We have a very small, rock solid front end. Most of our work is simply updating content. It's very straightforward work and you have to try very hard to introduce bugs. But when you staff a team of 6 people and tell them "it's your job to find something wrong with this website", they WILL find something wrong. I have a meeting this afternoon to explain to my Product manager why the content looks different on a mobile screen than it does on desktop because the QA team thinks line breaks are a bug ("the content document didn't break the line here, but the mobile view did, it's a bug").

When you empower people to take others down via subjective rules, then it's always a moving target.

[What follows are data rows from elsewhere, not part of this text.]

-- 'p in has' decides exactly whether p owns a visible non-St entry
theorem tnmHas_iff (d : List (String × String)) (p : String) (hp : p ∈ tnmPrefixes) :
    p ∈ tnmHas d ↔ tnmNonStB d p ≠ [] := by
  rw [mem_tnmHas, tnmNonStB]
  constructor
  · rintro ⟨kv, hkv, c, hpa, hcSt, hvis⟩
    have hc : c ∈ tnmCategories := parse_cat_mem kv.1 p c hpa
    have hcd : c ∈ tnmCategories.dropLast := by
      fin_cases hc <;> first | exact absurd rfl hcSt | decide
    intro hnil
    rw [List.map_eq_nil_iff, List.filter_eq_nil_iff] at hnil
    exact hnil c hcd hvis
  · intro hne
    have hfil : tnmCategories.dropLast.filter (fun cat => tnmVisible d p cat) ≠ [] := by
      intro h0; rw [h0] at hne; exact hne rfl
    rw [ne_eq, List.filter_eq_nil_iff] at hfil
    push Not at hfil
    obtain ⟨c, hcd, hvis⟩ := hfil
    have hget : tnmGet d (p ++ c) ≠ "--" := by
      rw [tnmVisible, Bool.and_eq_true, bne_iff_ne] at hvis
      exact hvis.1
    obtain ⟨v, hv⟩ : ∃ v, (tnmSeen d).get? (p ++ c) = some v := by
      rcases h0 : (tnmSeen d).get? (p ++ c) with _ | v
      · exact absurd (by rw [tnmGet, PySem.Dict.getD_eq_get?_getD, h0]; rfl) hget
      · exact ⟨v, rfl⟩
    have hps : tnmParse (p ++ c) = some (p, c) := by
      fin_cases hp <;> fin_cases hcd <;> decide
    have hcSt : c ≠ "St" := by fin_cases hcd <;> decide
    exact ⟨(p ++ c, v), PySem.Dict.mem_items_of_get?_eq_some _ hv, c, hps, hcSt, hvis⟩

-- B's per-prefix data equals A's
theorem itemsB_eq (d : List (String × String)) (p : String) (hp : p ∈ tnmPrefixes) :
    tnmItemsB d p = tnmItems d p := by
  have hM : tnmGet d (p ++ "M") = dgetTNM d (p ++ "M") := tnmGet_eq d p "M" hp (by decide)
  have hnonSt : tnmNonStB d p = tnmNonSt d p := by
    rw [tnmNonStB, tnmNonSt]
    rw [List.filter_congr (fun c hc => ?_)]
    · apply List.map_congr_left
      intro c hc
      rw [List.mem_filter] at hc
      have hcC : c ∈ tnmCategories := List.dropLast_subset _ hc.1
      rw [tnmGet_eq d p c hp hcC]
    · have hcC : c ∈ tnmCategories := List.dropLast_subset _ hc
      rw [tnmVisible, tnmShowB, tnmGet_eq d p c hp hcC, hM]
  have hhas : (tnmHas d).contains p = !(tnmNonSt d p).isEmpty := by
    rcases h0 : (tnmNonSt d p).isEmpty with _ | _
    · rw [List.isEmpty_eq_false_iff] at h0
      simp only [Bool.not_false]
      rw [PySem.Set.contains_iff]
      exact (tnmHas_iff d p hp).mpr (by rw [hnonSt]; exact h0)
    · rw [List.isEmpty_iff] at h0
      simp only [Bool.not_true]
      rcases h1 : (tnmHas d).contains p with _ | _
      · rfl
      · exact absurd (by rw [hnonSt]; exact h0)
          ((tnmHas_iff d p hp).mp (by rw [← PySem.Set.contains_iff]; exact h1))
  rw [tnmItemsB, tnmItems, tnmGet_eq d p "St" hp (by decide), hnonSt, hhas]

You can never reach a point where people are safe and happy. Check out the shuffles deck subreddit for some egregious examples of cancel culture gone wrong, https://www.reddit.com/r/Shuffles_Deck/.

👤jbob2000🕑4y🔼0🗨️0

(Replying to PARENT post)

On one hand I worry about this power being abused, but it's hard for me to side with the people being cancelled because they're so repugnant.

It is hard to stand up for the rights of the bigots, the white supremacists, the science deniers, the propagandists, and the misogynists. People who spent decades denying other people access and are now finding the shoe on the other foot.

Can we find some good examples of people who were "cancelled" who were not peddling conspiracy theories or pontificating about why the white race is the natural rulers of humanity?

In some ways this may be seen as a return to the media culture in the Fairness Doctrine era. It used to be that media companies had to seriously consider the viewpoints expressed and wouldn't give crackpots a voice very often. The Internet changed that, allowing everybody a voice regardless of how crazy they might be. Now we're turning back to a more metered experience as it seems that unlimited amplifying the wingnuts is actually damaging to the country.

Nobody likes the censor, but they're a necessary evil. Without them trolls will always take over the conversation once the number of participants exceeds a fairly low threshold. Trolls can drive out honest participants, but honest participants can't drive out trolls. Moderation is necessary. It doesn't have to be third party moderation, upvote/downvote systems can do the job although they're tricky to get right and can be gamed.